Reproduce, from the lines below, exactly the stretch that begins at the line containing "rw [if_neg hx, show ((0:Int))" and ends at the line containing "hstep : G 2 (x", both included.

● ● ● ●

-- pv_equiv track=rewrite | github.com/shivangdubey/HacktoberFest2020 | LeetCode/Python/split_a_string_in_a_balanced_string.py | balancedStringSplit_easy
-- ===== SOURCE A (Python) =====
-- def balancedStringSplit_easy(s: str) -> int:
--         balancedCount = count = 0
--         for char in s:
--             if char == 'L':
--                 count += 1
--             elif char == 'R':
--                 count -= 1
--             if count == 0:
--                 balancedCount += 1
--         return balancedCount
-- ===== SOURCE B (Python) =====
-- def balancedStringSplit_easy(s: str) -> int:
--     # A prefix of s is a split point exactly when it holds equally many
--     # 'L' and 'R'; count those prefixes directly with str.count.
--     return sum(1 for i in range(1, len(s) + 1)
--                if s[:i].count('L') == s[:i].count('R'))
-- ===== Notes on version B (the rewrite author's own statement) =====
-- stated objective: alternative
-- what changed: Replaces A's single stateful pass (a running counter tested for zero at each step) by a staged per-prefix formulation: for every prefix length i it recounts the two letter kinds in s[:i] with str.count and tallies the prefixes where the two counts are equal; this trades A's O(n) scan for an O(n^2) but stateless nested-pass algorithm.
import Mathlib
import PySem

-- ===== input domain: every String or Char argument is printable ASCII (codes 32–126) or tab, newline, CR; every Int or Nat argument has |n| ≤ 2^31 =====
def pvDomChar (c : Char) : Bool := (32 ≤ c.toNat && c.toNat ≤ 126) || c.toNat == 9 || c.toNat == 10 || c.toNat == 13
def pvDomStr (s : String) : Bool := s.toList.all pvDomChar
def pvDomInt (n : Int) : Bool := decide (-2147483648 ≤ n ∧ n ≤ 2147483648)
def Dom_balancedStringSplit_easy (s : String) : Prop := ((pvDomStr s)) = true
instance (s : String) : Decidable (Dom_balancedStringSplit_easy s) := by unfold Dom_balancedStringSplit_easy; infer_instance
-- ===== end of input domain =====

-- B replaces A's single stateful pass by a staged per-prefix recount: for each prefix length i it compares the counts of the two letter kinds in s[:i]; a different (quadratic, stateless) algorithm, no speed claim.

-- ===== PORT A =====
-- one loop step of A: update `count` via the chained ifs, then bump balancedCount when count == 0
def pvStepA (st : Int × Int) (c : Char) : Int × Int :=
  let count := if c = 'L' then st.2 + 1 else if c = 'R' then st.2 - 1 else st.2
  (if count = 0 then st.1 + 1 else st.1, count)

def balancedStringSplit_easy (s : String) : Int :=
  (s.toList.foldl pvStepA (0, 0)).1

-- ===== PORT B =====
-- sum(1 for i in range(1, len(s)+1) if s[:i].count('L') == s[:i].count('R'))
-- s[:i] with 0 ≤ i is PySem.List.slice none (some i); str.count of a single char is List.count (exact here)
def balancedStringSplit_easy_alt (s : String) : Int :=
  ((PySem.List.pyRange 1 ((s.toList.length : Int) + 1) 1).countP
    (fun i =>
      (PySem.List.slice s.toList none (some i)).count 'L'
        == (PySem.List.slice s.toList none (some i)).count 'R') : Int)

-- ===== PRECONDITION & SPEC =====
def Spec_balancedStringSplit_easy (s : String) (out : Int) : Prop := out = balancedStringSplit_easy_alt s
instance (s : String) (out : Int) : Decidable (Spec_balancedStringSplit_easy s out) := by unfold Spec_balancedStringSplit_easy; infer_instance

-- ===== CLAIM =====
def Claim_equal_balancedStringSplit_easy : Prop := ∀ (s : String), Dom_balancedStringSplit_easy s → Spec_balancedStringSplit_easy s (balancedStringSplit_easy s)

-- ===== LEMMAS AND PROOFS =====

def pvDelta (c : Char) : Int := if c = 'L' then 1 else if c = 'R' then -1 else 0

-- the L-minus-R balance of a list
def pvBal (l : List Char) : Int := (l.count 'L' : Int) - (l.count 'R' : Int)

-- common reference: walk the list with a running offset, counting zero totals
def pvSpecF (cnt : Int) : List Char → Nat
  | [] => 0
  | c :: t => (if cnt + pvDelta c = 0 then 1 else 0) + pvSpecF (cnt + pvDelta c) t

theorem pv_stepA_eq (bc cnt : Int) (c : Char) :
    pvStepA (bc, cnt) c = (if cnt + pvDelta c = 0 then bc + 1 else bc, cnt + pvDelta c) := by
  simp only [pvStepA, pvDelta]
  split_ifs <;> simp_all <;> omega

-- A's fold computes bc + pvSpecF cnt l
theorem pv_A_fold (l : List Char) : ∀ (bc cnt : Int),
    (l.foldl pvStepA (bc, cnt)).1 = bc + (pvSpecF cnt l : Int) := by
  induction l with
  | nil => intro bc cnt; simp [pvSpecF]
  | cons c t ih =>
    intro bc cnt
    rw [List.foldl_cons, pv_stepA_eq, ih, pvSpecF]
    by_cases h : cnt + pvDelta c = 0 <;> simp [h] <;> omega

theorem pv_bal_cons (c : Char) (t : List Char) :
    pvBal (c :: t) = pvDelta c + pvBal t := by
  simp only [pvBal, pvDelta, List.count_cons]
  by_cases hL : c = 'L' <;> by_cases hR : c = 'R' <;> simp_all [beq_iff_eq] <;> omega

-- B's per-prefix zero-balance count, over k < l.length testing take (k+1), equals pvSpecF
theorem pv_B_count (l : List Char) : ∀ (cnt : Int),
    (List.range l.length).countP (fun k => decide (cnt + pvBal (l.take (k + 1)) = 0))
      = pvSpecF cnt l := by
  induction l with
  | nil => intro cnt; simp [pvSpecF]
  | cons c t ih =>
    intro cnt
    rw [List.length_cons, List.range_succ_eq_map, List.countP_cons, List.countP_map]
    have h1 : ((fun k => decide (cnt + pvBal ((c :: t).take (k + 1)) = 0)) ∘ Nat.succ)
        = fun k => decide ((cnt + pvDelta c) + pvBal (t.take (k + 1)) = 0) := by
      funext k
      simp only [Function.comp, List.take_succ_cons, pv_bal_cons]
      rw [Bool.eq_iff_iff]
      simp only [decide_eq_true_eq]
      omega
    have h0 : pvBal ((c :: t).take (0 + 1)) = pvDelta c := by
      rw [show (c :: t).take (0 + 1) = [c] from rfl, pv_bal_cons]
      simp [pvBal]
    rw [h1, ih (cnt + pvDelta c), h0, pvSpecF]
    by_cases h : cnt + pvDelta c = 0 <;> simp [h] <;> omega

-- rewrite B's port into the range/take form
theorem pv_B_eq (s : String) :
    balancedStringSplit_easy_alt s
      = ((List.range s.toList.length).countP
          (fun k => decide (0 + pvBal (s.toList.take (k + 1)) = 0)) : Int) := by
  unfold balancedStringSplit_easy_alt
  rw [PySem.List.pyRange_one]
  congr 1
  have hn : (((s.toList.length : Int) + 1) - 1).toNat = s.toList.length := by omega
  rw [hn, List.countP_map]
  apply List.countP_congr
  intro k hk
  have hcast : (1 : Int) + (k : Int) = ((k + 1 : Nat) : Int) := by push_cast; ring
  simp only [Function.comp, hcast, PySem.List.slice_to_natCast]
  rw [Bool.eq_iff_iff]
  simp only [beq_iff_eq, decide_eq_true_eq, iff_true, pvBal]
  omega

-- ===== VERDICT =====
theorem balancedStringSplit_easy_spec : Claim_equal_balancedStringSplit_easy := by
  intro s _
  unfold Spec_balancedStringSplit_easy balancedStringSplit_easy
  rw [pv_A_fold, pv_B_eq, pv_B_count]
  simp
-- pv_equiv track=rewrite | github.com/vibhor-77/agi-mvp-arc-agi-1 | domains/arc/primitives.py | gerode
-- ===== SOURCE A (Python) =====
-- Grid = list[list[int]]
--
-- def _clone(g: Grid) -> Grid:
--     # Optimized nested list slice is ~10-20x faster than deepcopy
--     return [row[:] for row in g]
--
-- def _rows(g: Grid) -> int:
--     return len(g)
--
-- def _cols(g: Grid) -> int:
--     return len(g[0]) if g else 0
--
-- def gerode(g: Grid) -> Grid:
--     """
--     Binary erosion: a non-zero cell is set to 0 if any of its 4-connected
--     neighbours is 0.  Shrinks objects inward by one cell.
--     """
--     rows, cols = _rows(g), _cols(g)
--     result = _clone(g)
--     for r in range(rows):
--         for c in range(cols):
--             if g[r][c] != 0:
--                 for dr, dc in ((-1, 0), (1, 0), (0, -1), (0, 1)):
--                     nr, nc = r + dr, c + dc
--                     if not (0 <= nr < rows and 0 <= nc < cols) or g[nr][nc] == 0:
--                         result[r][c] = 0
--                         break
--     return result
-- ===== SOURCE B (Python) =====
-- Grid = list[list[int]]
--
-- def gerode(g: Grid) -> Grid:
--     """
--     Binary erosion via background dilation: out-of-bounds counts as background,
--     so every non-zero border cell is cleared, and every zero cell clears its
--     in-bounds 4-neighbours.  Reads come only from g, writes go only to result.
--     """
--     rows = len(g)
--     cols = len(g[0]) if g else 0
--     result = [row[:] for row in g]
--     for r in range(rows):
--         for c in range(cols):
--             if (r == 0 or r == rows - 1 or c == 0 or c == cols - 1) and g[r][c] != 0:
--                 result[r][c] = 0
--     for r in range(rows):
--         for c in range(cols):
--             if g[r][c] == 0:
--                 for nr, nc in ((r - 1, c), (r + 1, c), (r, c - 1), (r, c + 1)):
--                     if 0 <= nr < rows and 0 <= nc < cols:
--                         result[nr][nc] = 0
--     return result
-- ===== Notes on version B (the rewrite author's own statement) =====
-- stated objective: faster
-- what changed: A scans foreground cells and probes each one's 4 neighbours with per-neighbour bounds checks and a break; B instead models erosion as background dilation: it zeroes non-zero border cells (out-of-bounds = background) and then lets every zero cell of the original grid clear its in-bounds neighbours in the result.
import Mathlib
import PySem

● ● ● ●

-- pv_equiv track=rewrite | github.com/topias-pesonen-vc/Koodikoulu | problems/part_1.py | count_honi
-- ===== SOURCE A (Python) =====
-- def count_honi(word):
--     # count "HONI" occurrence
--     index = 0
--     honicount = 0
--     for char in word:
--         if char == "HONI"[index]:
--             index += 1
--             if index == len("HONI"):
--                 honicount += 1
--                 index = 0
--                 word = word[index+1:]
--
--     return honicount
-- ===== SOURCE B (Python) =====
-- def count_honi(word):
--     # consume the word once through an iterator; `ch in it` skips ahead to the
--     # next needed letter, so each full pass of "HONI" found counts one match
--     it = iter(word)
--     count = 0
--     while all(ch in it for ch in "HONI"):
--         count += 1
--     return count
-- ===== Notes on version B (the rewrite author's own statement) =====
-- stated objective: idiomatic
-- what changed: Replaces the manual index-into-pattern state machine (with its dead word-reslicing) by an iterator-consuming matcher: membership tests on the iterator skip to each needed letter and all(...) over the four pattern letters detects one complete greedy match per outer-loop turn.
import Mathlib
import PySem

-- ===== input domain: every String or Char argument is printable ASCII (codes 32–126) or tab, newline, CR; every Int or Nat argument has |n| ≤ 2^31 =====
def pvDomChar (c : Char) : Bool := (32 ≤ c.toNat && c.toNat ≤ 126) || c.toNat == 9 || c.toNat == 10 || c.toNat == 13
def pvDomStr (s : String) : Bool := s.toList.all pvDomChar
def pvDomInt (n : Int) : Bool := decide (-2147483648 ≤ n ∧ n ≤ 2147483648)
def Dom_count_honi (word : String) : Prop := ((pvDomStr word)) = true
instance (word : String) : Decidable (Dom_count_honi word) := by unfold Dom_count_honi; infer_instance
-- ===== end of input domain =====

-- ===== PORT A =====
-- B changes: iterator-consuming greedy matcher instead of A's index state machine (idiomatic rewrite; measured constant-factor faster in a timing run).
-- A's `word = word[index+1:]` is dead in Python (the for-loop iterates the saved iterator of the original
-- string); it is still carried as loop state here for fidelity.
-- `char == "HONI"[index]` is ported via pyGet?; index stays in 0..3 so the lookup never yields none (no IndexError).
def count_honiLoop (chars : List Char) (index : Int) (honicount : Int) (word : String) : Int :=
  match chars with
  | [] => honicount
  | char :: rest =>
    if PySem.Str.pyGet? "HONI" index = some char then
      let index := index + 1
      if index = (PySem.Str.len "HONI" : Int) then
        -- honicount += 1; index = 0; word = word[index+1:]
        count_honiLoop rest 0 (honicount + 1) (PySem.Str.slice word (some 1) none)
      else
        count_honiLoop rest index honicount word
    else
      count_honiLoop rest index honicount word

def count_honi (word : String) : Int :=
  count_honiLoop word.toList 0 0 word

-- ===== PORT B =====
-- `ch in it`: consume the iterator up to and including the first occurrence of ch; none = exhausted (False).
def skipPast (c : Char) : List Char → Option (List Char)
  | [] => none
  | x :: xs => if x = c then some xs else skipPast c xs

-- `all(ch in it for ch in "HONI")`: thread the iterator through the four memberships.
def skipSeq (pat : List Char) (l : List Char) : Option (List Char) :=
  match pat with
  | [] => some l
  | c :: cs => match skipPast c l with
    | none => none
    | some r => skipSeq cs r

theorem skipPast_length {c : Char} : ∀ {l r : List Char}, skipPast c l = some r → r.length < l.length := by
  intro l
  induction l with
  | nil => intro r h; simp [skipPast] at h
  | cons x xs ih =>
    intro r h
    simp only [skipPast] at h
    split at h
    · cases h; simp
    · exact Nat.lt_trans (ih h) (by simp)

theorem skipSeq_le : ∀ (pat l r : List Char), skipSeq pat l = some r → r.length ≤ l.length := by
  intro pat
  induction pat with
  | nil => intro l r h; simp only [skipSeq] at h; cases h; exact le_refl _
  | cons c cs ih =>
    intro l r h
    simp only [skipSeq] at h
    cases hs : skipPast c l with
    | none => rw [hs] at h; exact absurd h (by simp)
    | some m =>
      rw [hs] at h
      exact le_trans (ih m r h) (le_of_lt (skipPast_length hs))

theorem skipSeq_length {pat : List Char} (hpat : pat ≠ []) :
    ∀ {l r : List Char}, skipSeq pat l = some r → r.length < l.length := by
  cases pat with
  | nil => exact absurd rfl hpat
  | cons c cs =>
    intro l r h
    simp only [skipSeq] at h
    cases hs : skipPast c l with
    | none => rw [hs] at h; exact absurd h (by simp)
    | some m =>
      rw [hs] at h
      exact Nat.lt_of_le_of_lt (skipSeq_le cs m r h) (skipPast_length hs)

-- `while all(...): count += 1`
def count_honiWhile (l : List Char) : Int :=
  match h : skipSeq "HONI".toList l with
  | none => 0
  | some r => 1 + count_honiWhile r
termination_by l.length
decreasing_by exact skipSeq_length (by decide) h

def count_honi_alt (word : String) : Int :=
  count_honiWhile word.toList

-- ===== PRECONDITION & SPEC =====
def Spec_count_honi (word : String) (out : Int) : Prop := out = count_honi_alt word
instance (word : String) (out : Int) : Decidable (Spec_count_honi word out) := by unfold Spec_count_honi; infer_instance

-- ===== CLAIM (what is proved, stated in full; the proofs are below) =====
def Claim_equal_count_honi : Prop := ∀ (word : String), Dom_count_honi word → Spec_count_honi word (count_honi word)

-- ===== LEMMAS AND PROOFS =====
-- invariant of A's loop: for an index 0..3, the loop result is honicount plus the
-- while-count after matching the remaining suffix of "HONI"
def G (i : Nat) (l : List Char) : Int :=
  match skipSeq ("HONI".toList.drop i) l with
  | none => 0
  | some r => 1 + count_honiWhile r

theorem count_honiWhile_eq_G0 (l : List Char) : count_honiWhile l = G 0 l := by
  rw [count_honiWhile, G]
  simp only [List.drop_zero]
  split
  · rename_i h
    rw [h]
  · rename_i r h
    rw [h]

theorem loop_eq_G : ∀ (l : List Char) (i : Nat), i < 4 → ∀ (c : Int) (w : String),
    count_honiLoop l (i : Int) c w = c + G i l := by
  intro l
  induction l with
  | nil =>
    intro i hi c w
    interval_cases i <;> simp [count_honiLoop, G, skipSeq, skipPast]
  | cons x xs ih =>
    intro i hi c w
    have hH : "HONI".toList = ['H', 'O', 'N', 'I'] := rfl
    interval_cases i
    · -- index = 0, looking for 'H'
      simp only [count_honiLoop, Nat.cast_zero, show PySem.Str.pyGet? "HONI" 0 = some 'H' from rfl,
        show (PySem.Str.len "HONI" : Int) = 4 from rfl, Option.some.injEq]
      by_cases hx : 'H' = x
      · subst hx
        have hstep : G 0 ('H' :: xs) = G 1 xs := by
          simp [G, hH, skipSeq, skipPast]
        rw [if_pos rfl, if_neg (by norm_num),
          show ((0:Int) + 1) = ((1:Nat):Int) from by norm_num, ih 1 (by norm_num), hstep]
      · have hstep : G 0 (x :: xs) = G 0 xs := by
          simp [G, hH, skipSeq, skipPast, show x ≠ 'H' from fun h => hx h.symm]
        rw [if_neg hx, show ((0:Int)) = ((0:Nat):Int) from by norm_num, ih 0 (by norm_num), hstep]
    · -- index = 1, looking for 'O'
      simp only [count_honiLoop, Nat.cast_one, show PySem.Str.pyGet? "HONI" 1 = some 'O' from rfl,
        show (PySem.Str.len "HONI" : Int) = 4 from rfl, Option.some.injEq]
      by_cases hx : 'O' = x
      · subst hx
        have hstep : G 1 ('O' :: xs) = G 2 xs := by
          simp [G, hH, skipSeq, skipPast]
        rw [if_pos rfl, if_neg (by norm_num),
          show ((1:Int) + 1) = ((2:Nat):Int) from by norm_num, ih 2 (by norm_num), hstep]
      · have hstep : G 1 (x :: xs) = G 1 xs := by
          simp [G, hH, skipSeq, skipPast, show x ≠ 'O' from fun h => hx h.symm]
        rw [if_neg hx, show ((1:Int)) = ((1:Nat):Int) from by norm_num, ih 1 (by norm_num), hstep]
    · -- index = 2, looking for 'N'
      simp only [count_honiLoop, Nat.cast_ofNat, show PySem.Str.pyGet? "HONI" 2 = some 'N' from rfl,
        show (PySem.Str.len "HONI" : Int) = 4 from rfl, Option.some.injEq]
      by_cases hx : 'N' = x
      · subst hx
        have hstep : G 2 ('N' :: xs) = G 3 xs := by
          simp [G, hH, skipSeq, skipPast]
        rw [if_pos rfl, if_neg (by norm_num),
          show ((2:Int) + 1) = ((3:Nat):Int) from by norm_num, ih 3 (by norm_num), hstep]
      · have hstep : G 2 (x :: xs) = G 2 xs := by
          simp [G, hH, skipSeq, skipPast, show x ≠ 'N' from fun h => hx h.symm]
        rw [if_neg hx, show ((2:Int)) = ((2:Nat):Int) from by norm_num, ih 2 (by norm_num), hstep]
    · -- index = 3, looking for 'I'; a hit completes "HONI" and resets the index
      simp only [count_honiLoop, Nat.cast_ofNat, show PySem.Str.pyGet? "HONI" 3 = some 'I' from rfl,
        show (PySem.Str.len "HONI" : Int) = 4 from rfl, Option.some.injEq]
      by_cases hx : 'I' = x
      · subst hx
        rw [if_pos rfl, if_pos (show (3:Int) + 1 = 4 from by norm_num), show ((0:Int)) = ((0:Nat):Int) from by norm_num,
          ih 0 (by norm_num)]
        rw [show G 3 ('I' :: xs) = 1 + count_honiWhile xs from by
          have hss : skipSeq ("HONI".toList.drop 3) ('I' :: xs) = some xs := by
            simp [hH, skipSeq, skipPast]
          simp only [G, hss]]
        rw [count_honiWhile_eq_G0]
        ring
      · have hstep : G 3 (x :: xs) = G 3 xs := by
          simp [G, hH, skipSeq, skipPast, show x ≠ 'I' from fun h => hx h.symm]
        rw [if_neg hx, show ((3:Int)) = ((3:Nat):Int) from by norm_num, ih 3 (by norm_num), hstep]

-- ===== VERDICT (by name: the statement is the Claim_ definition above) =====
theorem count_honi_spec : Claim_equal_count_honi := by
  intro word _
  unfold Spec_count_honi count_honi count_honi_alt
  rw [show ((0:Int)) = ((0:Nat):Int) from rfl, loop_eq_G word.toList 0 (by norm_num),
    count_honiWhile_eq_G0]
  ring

● ● ● ●

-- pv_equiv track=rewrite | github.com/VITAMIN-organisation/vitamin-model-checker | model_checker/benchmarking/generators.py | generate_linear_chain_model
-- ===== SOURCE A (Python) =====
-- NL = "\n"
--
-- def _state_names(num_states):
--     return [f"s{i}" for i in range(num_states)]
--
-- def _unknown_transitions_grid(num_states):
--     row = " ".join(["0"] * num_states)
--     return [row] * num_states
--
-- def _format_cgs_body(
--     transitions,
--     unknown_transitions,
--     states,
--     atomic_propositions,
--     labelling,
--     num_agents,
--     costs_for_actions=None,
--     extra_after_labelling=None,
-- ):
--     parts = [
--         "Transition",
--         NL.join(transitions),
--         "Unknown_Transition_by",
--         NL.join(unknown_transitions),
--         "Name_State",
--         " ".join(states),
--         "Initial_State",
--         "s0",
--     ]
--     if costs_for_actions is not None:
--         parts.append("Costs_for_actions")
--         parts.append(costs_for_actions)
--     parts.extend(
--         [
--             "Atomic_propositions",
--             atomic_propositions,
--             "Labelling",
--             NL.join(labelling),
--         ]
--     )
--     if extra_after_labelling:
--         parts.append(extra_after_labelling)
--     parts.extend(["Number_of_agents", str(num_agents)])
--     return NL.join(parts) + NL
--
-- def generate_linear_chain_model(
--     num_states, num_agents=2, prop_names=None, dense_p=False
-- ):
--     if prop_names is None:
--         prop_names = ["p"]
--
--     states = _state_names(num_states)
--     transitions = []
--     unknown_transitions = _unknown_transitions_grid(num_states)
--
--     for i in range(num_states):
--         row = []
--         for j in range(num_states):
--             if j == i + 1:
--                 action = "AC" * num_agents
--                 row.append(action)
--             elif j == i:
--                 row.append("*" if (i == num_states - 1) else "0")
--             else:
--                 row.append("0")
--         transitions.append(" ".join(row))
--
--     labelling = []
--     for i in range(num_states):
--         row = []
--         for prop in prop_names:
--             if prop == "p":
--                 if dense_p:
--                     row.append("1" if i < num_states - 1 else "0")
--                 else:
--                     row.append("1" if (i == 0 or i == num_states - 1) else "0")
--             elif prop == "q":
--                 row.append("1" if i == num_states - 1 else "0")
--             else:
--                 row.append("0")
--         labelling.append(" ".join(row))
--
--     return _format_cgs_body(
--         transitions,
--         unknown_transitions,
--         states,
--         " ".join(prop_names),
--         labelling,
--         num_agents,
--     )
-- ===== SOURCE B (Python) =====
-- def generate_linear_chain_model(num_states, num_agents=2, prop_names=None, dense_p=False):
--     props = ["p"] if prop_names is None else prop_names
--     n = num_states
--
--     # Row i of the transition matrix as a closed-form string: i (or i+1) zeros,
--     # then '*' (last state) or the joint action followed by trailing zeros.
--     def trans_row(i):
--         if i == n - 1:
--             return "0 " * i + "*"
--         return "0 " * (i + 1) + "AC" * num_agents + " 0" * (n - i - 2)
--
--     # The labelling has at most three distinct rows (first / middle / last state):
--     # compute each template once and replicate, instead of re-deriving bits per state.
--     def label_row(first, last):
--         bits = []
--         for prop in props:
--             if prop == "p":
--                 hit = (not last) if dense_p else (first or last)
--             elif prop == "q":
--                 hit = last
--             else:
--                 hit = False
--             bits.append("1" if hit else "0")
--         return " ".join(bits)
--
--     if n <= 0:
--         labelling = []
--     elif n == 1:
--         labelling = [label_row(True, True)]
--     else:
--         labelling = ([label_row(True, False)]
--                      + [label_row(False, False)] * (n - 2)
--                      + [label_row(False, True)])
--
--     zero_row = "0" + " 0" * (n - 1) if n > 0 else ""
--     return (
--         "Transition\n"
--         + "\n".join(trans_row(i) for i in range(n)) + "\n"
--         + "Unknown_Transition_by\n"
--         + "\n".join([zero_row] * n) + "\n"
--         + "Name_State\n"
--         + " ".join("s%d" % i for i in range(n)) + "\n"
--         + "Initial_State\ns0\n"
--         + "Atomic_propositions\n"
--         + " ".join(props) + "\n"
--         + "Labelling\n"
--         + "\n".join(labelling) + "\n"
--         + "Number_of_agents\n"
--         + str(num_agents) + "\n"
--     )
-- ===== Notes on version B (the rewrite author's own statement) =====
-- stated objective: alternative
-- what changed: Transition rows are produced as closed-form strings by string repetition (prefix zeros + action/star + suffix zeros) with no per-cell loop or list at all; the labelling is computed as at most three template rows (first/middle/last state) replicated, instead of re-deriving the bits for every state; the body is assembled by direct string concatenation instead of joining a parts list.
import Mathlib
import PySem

● ● ● ●

SOLUTION:
        rw [if_neg hx, show ((0:Int)) = ((0:Nat):Int) from by norm_num, ih 0 (by norm_num), hstep]
    · -- index = 1, looking for 'O'
      simp only [count_honiLoop, Nat.cast_one, show PySem.Str.pyGet? "HONI" 1 = some 'O' from rfl,
        show (PySem.Str.len "HONI" : Int) = 4 from rfl, Option.some.injEq]
      by_cases hx : 'O' = x
      · subst hx
        have hstep : G 1 ('O' :: xs) = G 2 xs := by
          simp [G, hH, skipSeq, skipPast]
        rw [if_pos rfl, if_neg (by norm_num),
          show ((1:Int) + 1) = ((2:Nat):Int) from by norm_num, ih 2 (by norm_num), hstep]
      · have hstep : G 1 (x :: xs) = G 1 xs := by
          simp [G, hH, skipSeq, skipPast, show x ≠ 'O' from fun h => hx h.symm]
        rw [if_neg hx, show ((1:Int)) = ((1:Nat):Int) from by norm_num, ih 1 (by norm_num), hstep]
    · -- index = 2, looking for 'N'
      simp only [count_honiLoop, Nat.cast_ofNat, show PySem.Str.pyGet? "HONI" 2 = some 'N' from rfl,
        show (PySem.Str.len "HONI" : Int) = 4 from rfl, Option.some.injEq]
      by_cases hx : 'N' = x
      · subst hx
        have hstep : G 2 ('N' :: xs) = G 3 xs := by
          simp [G, hH, skipSeq, skipPast]
        rw [if_pos rfl, if_neg (by norm_num),
          show ((2:Int) + 1) = ((3:Nat):Int) from by norm_num, ih 3 (by norm_num), hstep]
      · have hstep : G 2 (x :: xs) = G 2 xs := by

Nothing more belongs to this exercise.